- _Source material_:
※ ※ ※

-- pv_equiv track=rewrite | github.com/pypi-data/pypi-mirror-61 | packages/topoly/topoly-0.4.0-cp35-cp35m-manylinux2010_x86_64.whl/topoly/manipulation.py | check_close
-- ===== SOURCE A (Python) =====
-- def check_close(arcs):
--     # checking if the structure has any tail, i.e. the vertex of valency < 2
--     ends = {}
--     for arc in arcs:
--         if arc[0] not in ends.keys():
--             ends[arc[0]] = 0
--         if arc[-1] not in ends.keys():
--             ends[arc[-1]] = 0
--         ends[arc[0]] += 1
--         ends[arc[-1]] += 1
--     for key in ends.keys():
--         if ends[key] < 2:
--             return False
--     return True
-- ===== SOURCE B (Python) =====
-- def check_close(arcs):
--     # sort all arc endpoints; closed iff every value forms a run of length >= 2
--     ends = sorted(v for arc in arcs for v in (arc[0], arc[-1]))
--     while ends:
--         v = ends[0]
--         rest = ends[1:]
--         k = 0
--         while k < len(rest) and rest[k] == v:
--             k += 1
--         if k == 0:
--             return False
--         ends = rest[k:]
--     return True
-- ===== Notes on version B (the rewrite author's own statement) =====
-- stated objective: alternative
-- what changed: Replaces A's endpoint-count dictionary plus a verification loop over its keys by a sort-then-scan: flatten all endpoints, sort them, and consume the sorted list run by run, failing on any run of length 1.
import Mathlib
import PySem

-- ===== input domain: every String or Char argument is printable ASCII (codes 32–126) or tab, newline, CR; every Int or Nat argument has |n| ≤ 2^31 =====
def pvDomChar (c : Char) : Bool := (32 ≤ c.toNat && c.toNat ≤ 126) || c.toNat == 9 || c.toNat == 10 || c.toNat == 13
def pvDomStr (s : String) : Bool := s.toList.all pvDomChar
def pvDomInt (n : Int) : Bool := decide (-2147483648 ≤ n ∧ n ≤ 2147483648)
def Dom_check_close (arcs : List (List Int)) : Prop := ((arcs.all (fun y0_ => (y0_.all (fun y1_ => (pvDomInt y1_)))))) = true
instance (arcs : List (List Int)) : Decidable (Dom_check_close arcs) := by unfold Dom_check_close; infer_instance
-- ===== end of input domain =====

-- B replaces A's endpoint-count dictionary plus key-verification loop by a sort-then-scan over all endpoints (fail on any run of length 1); alternative.

-- ===== PORT A =====
-- A's loop body: insert 0 for unseen endpoints, then increment both endpoint counts
def stepA (ends : PySem.Dict Int Int) (arc : List Int) : PySem.Dict Int Int :=
  match PySem.List.pyGet? arc 0, PySem.List.pyGet? arc (-1) with
  | some a0, some a1 =>
      let e1 := if (ends.get? a0).isNone then ends.insert a0 0 else ends
      let e2 := if (e1.get? a1).isNone then e1.insert a1 0 else e1
      let e3 := e2.modify a0 0 (· + 1)
      e3.modify a1 0 (· + 1)
  | _, _ => ends   -- arc == []: Python raises IndexError (outside Pre_)

-- A's second loop: early return False on a vertex of valency < 2
def checkKeysA (ends : PySem.Dict Int Int) : List Int → Bool
  | [] => true
  | k :: ks => if ends.getD k 0 < 2 then false else checkKeysA ends ks

def check_close (arcs : List (List Int)) : Bool :=
  let ends := arcs.foldl stepA PySem.Dict.empty
  checkKeysA ends ends.keys

-- ===== PORT B =====
-- B's generator: both endpoints of every arc, in order
def endpointsB (arcs : List (List Int)) : List Int :=
  arcs.flatMap (fun arc =>
    match PySem.List.pyGet? arc 0, PySem.List.pyGet? arc (-1) with
    | some a0, some a1 => [a0, a1]
    | _, _ => [])   -- arc == []: Python raises IndexError (outside Pre_)

-- B's outer while: peel one run of the head value per iteration; the inner
-- counting while over rest is rest.takeWhile (· == v) |>.length, and
-- rest[k:] with 0 ≤ k ≤ len rest is rest.drop k (exact there)
def scanRunsB : List Int → Bool
  | [] => true
  | v :: rest =>
    let k := (rest.takeWhile (· == v)).length
    if k == 0 then false else scanRunsB (rest.drop k)
  termination_by l => l.length
  decreasing_by simp

def check_close_alt (arcs : List (List Int)) : Bool :=
  scanRunsB (PySem.List.sorted (endpointsB arcs) (fun x => x) false)

-- ===== PRECONDITION & SPEC =====
-- Pre_ excludes inputs containing an empty arc: both A and B raise IndexError there (arc[0]).
def Pre_check_close (arcs : List (List Int)) : Prop := ∀ arc ∈ arcs, arc ≠ []
instance (arcs : List (List Int)) : Decidable (Pre_check_close arcs) := by unfold Pre_check_close; infer_instance
def pvWitness_check_close : List (List Int) := [[1, 2], [2, 3], [3, 1]]

def Spec_check_close (arcs : List (List Int)) (out : Bool) : Prop := out = check_close_alt arcs
instance (arcs : List (List Int)) (out : Bool) : Decidable (Spec_check_close arcs out) := by unfold Spec_check_close; infer_instance

-- ===== CLAIM (what is proved, stated in full; the proofs are below) =====
def Claim_equal_check_close : Prop := ∀ (arcs : List (List Int)), Dom_check_close arcs → Pre_check_close arcs → Spec_check_close arcs (check_close arcs)

-- ===== LEMMAS AND PROOFS =====

-- invariant for A's fold: the dict holds exactly the endpoint counts so far
def InvA (ends : PySem.Dict Int Int) (E : List Int) : Prop :=
  (∀ k, ends.getD k 0 = E.count k) ∧ (∀ k, k ∈ ends.keys ↔ k ∈ E)

-- the insert-0-if-absent step of A does not change any count
theorem getD_insert0 (d : PySem.Dict Int Int) (a k : Int) :
    (if (d.get? a).isNone then d.insert a 0 else d).getD k 0 = d.getD k 0 := by
  by_cases h : (d.get? a).isNone
  · simp only [h, if_true, PySem.Dict.getD_insert]
    split_ifs with hk
    · subst hk
      exact (PySem.Dict.getD_of_get?_eq_none d 0 (Option.isNone_iff_eq_none.1 h)).symm
    · rfl
  · simp [h]

theorem mem_keys_insert0 (d : PySem.Dict Int Int) (a k : Int) :
    k ∈ (if (d.get? a).isNone then d.insert a 0 else d).keys ↔ k = a ∨ k ∈ d.keys := by
  by_cases h : (d.get? a).isNone
  · simp [h, PySem.Dict.mem_keys_insert]
  · simp only [h]
    constructor
    · exact Or.inr
    · rintro (rfl | hk)
      · by_contra hk
        exact h (Option.isNone_iff_eq_none.2
          ((PySem.Dict.get?_eq_none_iff_not_mem_keys d k).2 hk))
      · exact hk

-- counts after A's arc step: both endpoints bumped by one
theorem getD_stepA (ends : PySem.Dict Int Int) (a0 a1 k : Int)
    (arc : List Int)
    (h0 : PySem.List.pyGet? arc 0 = some a0) (h1 : PySem.List.pyGet? arc (-1) = some a1) :
    (stepA ends arc).getD k 0 =
      ends.getD k 0 + (if k = a0 then 1 else 0) + (if k = a1 then 1 else 0) := by
  simp only [stepA, h0, h1]
  simp only [PySem.Dict.getD_modify, getD_insert0]
  split_ifs <;> subst_vars <;> omega

theorem mem_keys_stepA (ends : PySem.Dict Int Int) (a0 a1 k : Int)
    (arc : List Int)
    (h0 : PySem.List.pyGet? arc 0 = some a0) (h1 : PySem.List.pyGet? arc (-1) = some a1) :
    k ∈ (stepA ends arc).keys ↔ k = a0 ∨ k = a1 ∨ k ∈ ends.keys := by
  simp only [stepA, h0, h1]
  simp only [PySem.Dict.keys_modify, PySem.Dict.mem_keys_insert, mem_keys_insert0]
  tauto

-- one arc step extends the invariant by that arc's two endpoints
theorem stepA_inv (ends : PySem.Dict Int Int) (E : List Int)
    (arc : List Int) (hne : arc ≠ []) (h : InvA ends E) :
    InvA (stepA ends arc) (E ++ endpointsB [arc]) := by
  obtain ⟨x, xs, rfl⟩ := List.exists_cons_of_ne_nil hne
  have h0 : PySem.List.pyGet? (x :: xs) 0 = some x := PySem.List.pyGet?_zero_cons x xs
  obtain ⟨a1, hL⟩ : ∃ a1, PySem.List.pyGet? (x :: xs) (-1) = some a1 := by
    rw [PySem.List.pyGet?_neg_one]
    cases hl : (x :: xs).getLast? with
    | none => exact absurd (List.getLast?_eq_none_iff.1 hl) (by simp)
    | some a => exact ⟨a, rfl⟩
  have hE : endpointsB [x :: xs] = [x, a1] := by simp [endpointsB, h0, hL]
  obtain ⟨hc, hm⟩ := h
  constructor
  · intro k
    rw [getD_stepA ends x a1 k _ h0 hL, hE, List.count_append, hc k]
    push_cast
    simp only [List.count_cons, List.count_nil, beq_iff_eq]
    rcases eq_or_ne k x with rfl | hx <;> rcases eq_or_ne k a1 with rfl | ha <;>
      simp_all [eq_comm] <;> omega
  · intro k
    rw [mem_keys_stepA ends x a1 k _ h0 hL, hE]
    simp [hm k]
    tauto

-- the fold accumulates the endpoint counts of all arcs
theorem foldA_inv (arcs : List (List Int)) :
    ∀ (ends : PySem.Dict Int Int) (E : List Int),
    (∀ arc ∈ arcs, arc ≠ []) → InvA ends E →
    InvA (arcs.foldl stepA ends) (E ++ endpointsB arcs) := by
  induction arcs with
  | nil => intro ends E _ h; simpa [endpointsB] using h
  | cons arc rest ih =>
    intro ends E hpre h
    have h2 := ih (stepA ends arc) (E ++ endpointsB [arc])
      (fun a ha => hpre a (by simp [ha]))
      (stepA_inv ends E arc (hpre arc (by simp)) h)
    have : endpointsB (arc :: rest) = endpointsB [arc] ++ endpointsB rest := by
      simp [endpointsB]
    simpa [this] using h2

-- A's second loop is an 'all keys have count ≥ 2' check
theorem checkKeysA_eq (ends : PySem.Dict Int Int) (ks : List Int) :
    checkKeysA ends ks = decide (∀ k ∈ ks, 2 ≤ ends.getD k 0) := by
  induction ks with
  | nil => simp [checkKeysA]
  | cons k ks ih =>
    simp only [checkKeysA, ih]
    by_cases h : ends.getD k 0 < 2 <;> simp [h] <;> omega

-- so A computes: every endpoint occurs at least twice in the endpoint list
theorem checkA_eq (arcs : List (List Int)) (hpre : ∀ arc ∈ arcs, arc ≠ []) :
    check_close arcs = decide (∀ k ∈ endpointsB arcs, 2 ≤ (endpointsB arcs).count k) := by
  obtain ⟨hc, hm⟩ := foldA_inv arcs PySem.Dict.empty [] hpre
    ⟨fun k => by simp [PySem.Dict.getD_empty], fun k => by simp [PySem.Dict.keys_empty]⟩
  simp only [List.nil_append] at hc hm
  unfold check_close
  rw [checkKeysA_eq]
  congr 1
  apply propext
  constructor
  · intro h k hk
    have := h k ((hm k).2 hk)
    rw [hc k] at this
    exact_mod_cast this
  · intro h k hk
    rw [hc k]
    exact_mod_cast h k ((hm k).1 hk)

-- B's scan on a sorted list: true iff every element occurs at least twice
theorem scanRunsB_eq_aux (n : Nat) : ∀ (L : List Int), L.length ≤ n → L.Pairwise (· ≤ ·) →
    scanRunsB L = decide (∀ k ∈ L, 2 ≤ L.count k) := by
  induction n with
  | zero =>
    intro L hL _
    have : L = [] := List.eq_nil_of_length_eq_zero (Nat.le_zero.1 hL)
    subst this; simp [scanRunsB]
  | succ n ih =>
    intro L hL hs
    match L with
    | [] => simp [scanRunsB]
    | v :: rest =>
    -- split rest into the leading run of v and the tail after it
    have hsplit : rest.takeWhile (fun x => x == v) ++ rest.dropWhile (fun x => x == v) = rest :=
      List.takeWhile_append_dropWhile
    set run := rest.takeWhile (fun x => x == v) with hrundef
    set tail := rest.dropWhile (fun x => x == v) with htaildef
    have hrunv : ∀ x ∈ run, x = v := fun x hx => by
      simpa using List.mem_takeWhile_imp hx
    have hrest : rest = run ++ tail := hsplit.symm
    have hstail : tail.Pairwise (· ≤ ·) := by
      have h2 := (List.pairwise_cons.1 hs).2
      rw [hrest] at h2
      exact (List.pairwise_append.1 h2).2.1
    -- by sortedness no v occurs past the leading run
    have hvtail : v ∉ tail := by
      intro hv
      cases ht : tail with
      | nil => rw [ht] at hv; simp at hv
      | cons a t =>
        have ha : ¬ (a == v) = true := by
          have h3 := List.head?_dropWhile_not (fun x => x == v) rest
          rw [← htaildef, ht] at h3
          simpa using h3
        have hav : a ≠ v := by simpa using ha
        have h1 : v ≤ a := (List.pairwise_cons.1 hs).1 a (by rw [hrest, ht]; simp)
        rw [ht] at hv hstail
        rcases List.mem_cons.1 hv with hv1 | hv2
        · exact hav hv1.symm
        · exact hav (le_antisymm ((List.pairwise_cons.1 hstail).1 v hv2) h1)
    have hcount : ∀ x, (v :: rest).count x =
        (if x = v then 1 + run.length else 0) + tail.count x := by
      intro x
      rw [hrest, List.count_cons, List.count_append]
      by_cases hx : x = v
      · subst hx
        have hcr : run.count x = run.length := List.count_eq_length.2 (fun y hy => by
          simp [hrunv y hy])
        simp [hcr]; omega
      · have hcr : run.count x = 0 := List.count_eq_zero.2 (fun hx' => hx (hrunv x hx'))
        simp [hcr, hx, Ne.symm hx]
    have hmem : ∀ x, x ∈ v :: rest ↔ x = v ∨ x ∈ tail := by
      intro x
      rw [hrest]
      simp only [List.mem_cons, List.mem_append]
      constructor
      · rintro (h | h | h)
        · exact Or.inl h
        · exact Or.inl (hrunv x h)
        · exact Or.inr h
      · rintro (h | h)
        · exact Or.inl h
        · exact Or.inr (Or.inr h)
    have hdrop : rest.drop run.length = tail := by
      conv_lhs => rw [hrest]
      simp
    have hstep : scanRunsB (v :: rest) =
        if run.length == 0 then false else scanRunsB tail := by
      rw [scanRunsB, ← hrundef, hdrop]
    by_cases hk : run.length = 0
    · -- empty run: the head occurs exactly once, so the answer is False on both sides
      have hrun0 : run = [] := List.eq_nil_of_length_eq_zero hk
      have hv1 : (v :: rest).count v = 1 := by
        rw [hcount v, if_pos rfl, hk, List.count_eq_zero.2 hvtail]
      have hnot : ¬ (∀ x ∈ v :: rest, 2 ≤ (v :: rest).count x) := fun h => by
        have := h v (by simp); omega
      rw [hstep, if_pos (by simp [hk]), eq_comm, decide_eq_false_iff_not]
      exact hnot
    · -- nonempty run: the head occurs ≥ 2 times; recurse on the tail
      have htl : tail.length ≤ n := by
        have h4 : run.length + tail.length = rest.length := by
          rw [hrest]; simp
        have h5 : (v :: rest).length = rest.length + 1 := by simp
        omega
      rw [hstep, if_neg (by simpa using hk), ih tail htl hstail]
      have hk1 : 1 ≤ run.length := Nat.one_le_iff_ne_zero.2 hk
      congr 1
      apply propext
      constructor
      · intro h x hx
        rcases (hmem x).1 hx with rfl | hx'
        · rw [hcount x]; simp; omega
        · have hxv : x ≠ v := fun he => hvtail (he ▸ hx')
          rw [hcount x, if_neg hxv]
          simpa using h x hx'
      · intro h x hx
        have hxv : x ≠ v := fun he => hvtail (he ▸ hx)
        have h6 := h x ((hmem x).2 (Or.inr hx))
        rw [hcount x, if_neg hxv] at h6
        simpa using h6

theorem scanRunsB_eq (L : List Int) (hs : L.Pairwise (· ≤ ·)) :
    scanRunsB L = decide (∀ k ∈ L, 2 ≤ L.count k) :=
  scanRunsB_eq_aux L.length L (le_refl _) hs

theorem checkB_eq (arcs : List (List Int)) :
    check_close_alt arcs = decide (∀ k ∈ endpointsB arcs, 2 ≤ (endpointsB arcs).count k) := by
  unfold check_close_alt
  set E := endpointsB arcs
  have hperm : (PySem.List.sorted E (fun x => x) false).Perm E := PySem.List.sorted_perm E _ _
  rw [scanRunsB_eq _ (by simpa using PySem.List.sorted_pairwise E (fun x => x))]
  congr 1
  apply propext
  constructor
  · intro h k hk
    rw [← hperm.count_eq]
    exact h k (hperm.mem_iff.2 hk)
  · intro h k hk
    rw [hperm.count_eq]
    exact h k (hperm.mem_iff.1 hk)

-- ===== VERDICT (by name: the statement is the Claim_ definition above) =====
theorem check_close_spec : Claim_equal_check_close := by
  intro arcs _ hpre
  unfold Spec_check_close
  rw [checkA_eq arcs hpre, checkB_eq arcs]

※ ※ ※

- _Task goal_:
In the records above, the line with "have hmem : ∀" marks the start and the line with "rw [hcount v, if_pos" marks the end; copy that stretch exactly, both lines included, and nothing else.

- _Task response_:
    have hmem : ∀ x, x ∈ v :: rest ↔ x = v ∨ x ∈ tail := by
      intro x
      rw [hrest]
      simp only [List.mem_cons, List.mem_append]
      constructor
      · rintro (h | h | h)
        · exact Or.inl h
        · exact Or.inl (hrunv x h)
        · exact Or.inr h
      · rintro (h | h)
        · exact Or.inl h
        · exact Or.inr (Or.inr h)
    have hdrop : rest.drop run.length = tail := by
      conv_lhs => rw [hrest]
      simp
    have hstep : scanRunsB (v :: rest) =
        if run.length == 0 then false else scanRunsB tail := by
      rw [scanRunsB, ← hrundef, hdrop]
    by_cases hk : run.length = 0
    · -- empty run: the head occurs exactly once, so the answer is False on both sides
      have hrun0 : run = [] := List.eq_nil_of_length_eq_zero hk
      have hv1 : (v :: rest).count v = 1 := by
        rw [hcount v, if_pos rfl, hk, List.count_eq_zero.2 hvtail]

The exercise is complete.